I recently presented to 30 ‘conventional’ cropping operators. One topic raised was, “who wants to see their kids take over the farm?” The resounding response was…a long silence. Then into the void a farmer spoke up, “I’m sick of this stress, of the debt, and the increasing inputs. Why would I want to hand this over to my kids?” Times like these make me reflect on the profound positive difference regenerative land systems can make in people’s lives. We’re not just talking soil, we’re talking about a revolution that impacts on every aspect of rural life. And its time is now.

If you put all of these pieces together, the Green Revolution has not delivered on its promises to producers. It is however delivering for the banks, supply and chemical companies; they come out laughing whichever way the dice land. The FAO (Food and Agriculture Organisation) is certain that modern farming has increased the risks for food producers, with market volatility and increasing climactic unpredictability. And farming is a risky business. Nature is fickle mistress; as all who work on the land know. How to mitigate risk is the greatest challenge for producers today.

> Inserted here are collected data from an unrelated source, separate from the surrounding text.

-- pv_equiv track=rewrite | github.com/mtuoc/MTUOC-server | MTUOC_Postprocessor.py | insert_after
-- ===== SOURCE A (Python) =====
-- def insert_after(segment,insertposition,opentag):
--     position=0
--     num=-1
--     for token in segment:
--         if token.find("▂")>-1:
--             parts=token.split("▂")
--             try:
--                 num=int(parts[-1])
--             except:
--                 num=-1
--         if num==insertposition:
--             segment.insert(position+1,opentag)
--             break
--         position+=1
--     return(segment)
-- ===== SOURCE B (Python) =====
-- def insert_after(segment, insertposition, opentag):
--     nums = []
--     num = -1
--     for token in segment:
--         if "\u2582" in token:
--             parts = token.split("\u2582")
--             try:
--                 num = int(parts[-1])
--             except ValueError:
--                 num = -1
--         nums.append(num)
--     try:
--         idx = nums.index(insertposition)
--     except ValueError:
--         return segment
--     segment.insert(idx + 1, opentag)
--     return segment
-- ===== Notes on version B (the rewrite author's own statement) =====
-- stated objective: alternative
-- what changed: B first builds a parallel forward-filled list of parsed position numbers, then finds the insertion point with a single nums.index lookup instead of A's fused scan with a running position counter and break.
import Mathlib
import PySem

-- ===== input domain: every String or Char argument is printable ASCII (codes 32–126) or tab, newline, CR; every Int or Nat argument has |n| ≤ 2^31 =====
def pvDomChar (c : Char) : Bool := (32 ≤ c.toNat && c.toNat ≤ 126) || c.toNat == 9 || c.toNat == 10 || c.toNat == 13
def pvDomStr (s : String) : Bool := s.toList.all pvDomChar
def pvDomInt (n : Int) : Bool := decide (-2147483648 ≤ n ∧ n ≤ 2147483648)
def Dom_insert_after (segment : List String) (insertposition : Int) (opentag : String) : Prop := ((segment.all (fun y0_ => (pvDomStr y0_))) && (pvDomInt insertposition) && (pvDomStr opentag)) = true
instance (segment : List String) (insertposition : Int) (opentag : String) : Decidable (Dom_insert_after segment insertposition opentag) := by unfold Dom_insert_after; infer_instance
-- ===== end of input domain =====

-- B builds a parallel forward-filled list of parsed numbers and finds the insertion point
-- with one index lookup, instead of A's fused scan with a running counter and break.
-- Both Pythons mutate `segment` in place and return it; the equivalence here is about the return value.

-- shared parsing step, identical source code in both Pythons:
-- if "▂" in token: parts = token.split("▂"); num = int(parts[-1]) or -1 on ValueError
def pvParseNum (num : Int) (token : String) : Int :=
  if PySem.Str.find token "▂" > -1 then
    match PySem.Str.split? token "▂" with
    | some parts =>
      match PySem.List.pyGet? parts (-1) with
      | some s =>
        match PySem.Int.ofStr? s with
        | some n => n
        | none => -1
      | none => -1
    | none => -1  -- unreachable: sep "▂" ≠ ""
  else num

-- ===== PORT A =====
def pvInsertLoopA (segment : List String) (insertposition : Int) (opentag : String)
    (position num : Int) (rest : List String) : List String :=
  match rest with
  | [] => segment
  | token :: rest =>
    let num := pvParseNum num token
    if num = insertposition then PySem.List.insert segment (position + 1) opentag
    else pvInsertLoopA segment insertposition opentag (position + 1) num rest

def insert_after (segment : List String) (insertposition : Int) (opentag : String) : List String :=
  pvInsertLoopA segment insertposition opentag 0 (-1) segment

-- ===== PORT B =====
-- the forward-filled `nums` list of Source B
def pvNumsB (num : Int) (tokens : List String) : List Int :=
  match tokens with
  | [] => []
  | t :: ts =>
    let n := pvParseNum num t
    n :: pvNumsB n ts

def insert_after_alt (segment : List String) (insertposition : Int) (opentag : String) : List String :=
  match PySem.List.index? (pvNumsB (-1) segment) insertposition with
  | some idx => PySem.List.insert segment ((idx : Int) + 1) opentag
  | none => segment

-- ===== PRECONDITION & SPEC =====
def Spec_insert_after (segment : List String) (insertposition : Int) (opentag : String) (out : List String) : Prop := out = insert_after_alt segment insertposition opentag
instance (segment : List String) (insertposition : Int) (opentag : String) (out : List String) : Decidable (Spec_insert_after segment insertposition opentag out) := by unfold Spec_insert_after; infer_instance

-- ===== CLAIM (what is proved, stated in full; the proofs are below) =====
def Claim_equal_insert_after : Prop := ∀ (segment : List String) (insertposition : Int) (opentag : String), Dom_insert_after segment insertposition opentag → Spec_insert_after segment insertposition opentag (insert_after segment insertposition opentag)

-- ===== LEMMAS AND PROOFS =====
lemma pvInsertLoopA_eq_index (ip : Int) (tag : String) :
    ∀ (rest segment : List String) (pos num : Int),
    pvInsertLoopA segment ip tag pos num rest =
      match PySem.List.index? (pvNumsB num rest) ip with
      | some i => PySem.List.insert segment (pos + 1 + (i : Int)) tag
      | none => segment := by
  intro rest
  induction rest with
  | nil => intro segment pos num; simp [pvInsertLoopA, pvNumsB, PySem.List.index?]
  | cons t ts ih =>
    intro segment pos num
    simp only [pvInsertLoopA, pvNumsB]
    by_cases h : pvParseNum num t = ip
    · rw [if_pos h, h, PySem.List.index?_cons_self]
      simp
    · rw [if_neg h, PySem.List.index?_cons_of_ne _ h]
      rw [ih segment (pos + 1) (pvParseNum num t)]
      cases hidx : PySem.List.index? (pvNumsB (pvParseNum num t) ts) ip with
      | none => simp
      | some i =>
        simp only [Option.map_some]
        congr 1
        push_cast
        ring

-- ===== VERDICT (by name: the statement is the Claim_ definition above) =====
theorem insert_after_spec : Claim_equal_insert_after := by
  intro segment ip tag _
  unfold Spec_insert_after insert_after insert_after_alt
  rw [pvInsertLoopA_eq_index]
  cases PySem.List.index? (pvNumsB (-1) segment) ip with
  | none => rfl
  | some i => simp; ring_nf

I once had the privilege to hear a powerful presentation by soil scientist Dr Daniel Hillel. In 2012 he received the World Food Prize for developing a method termed “micro-irrigation agriculture” which increases water efficiencies in arid climates. He shared his story of camping with Bedouin in the Arab desert, he overheard an elder asking his students what 1+1 equals. Their answers were more varied than the stock standard “2” that western children are raised to answer. One child replied thoughtfully; “well, if it’s one nanny goat and one billy, then 1 plus 1 could be 3 or 4”.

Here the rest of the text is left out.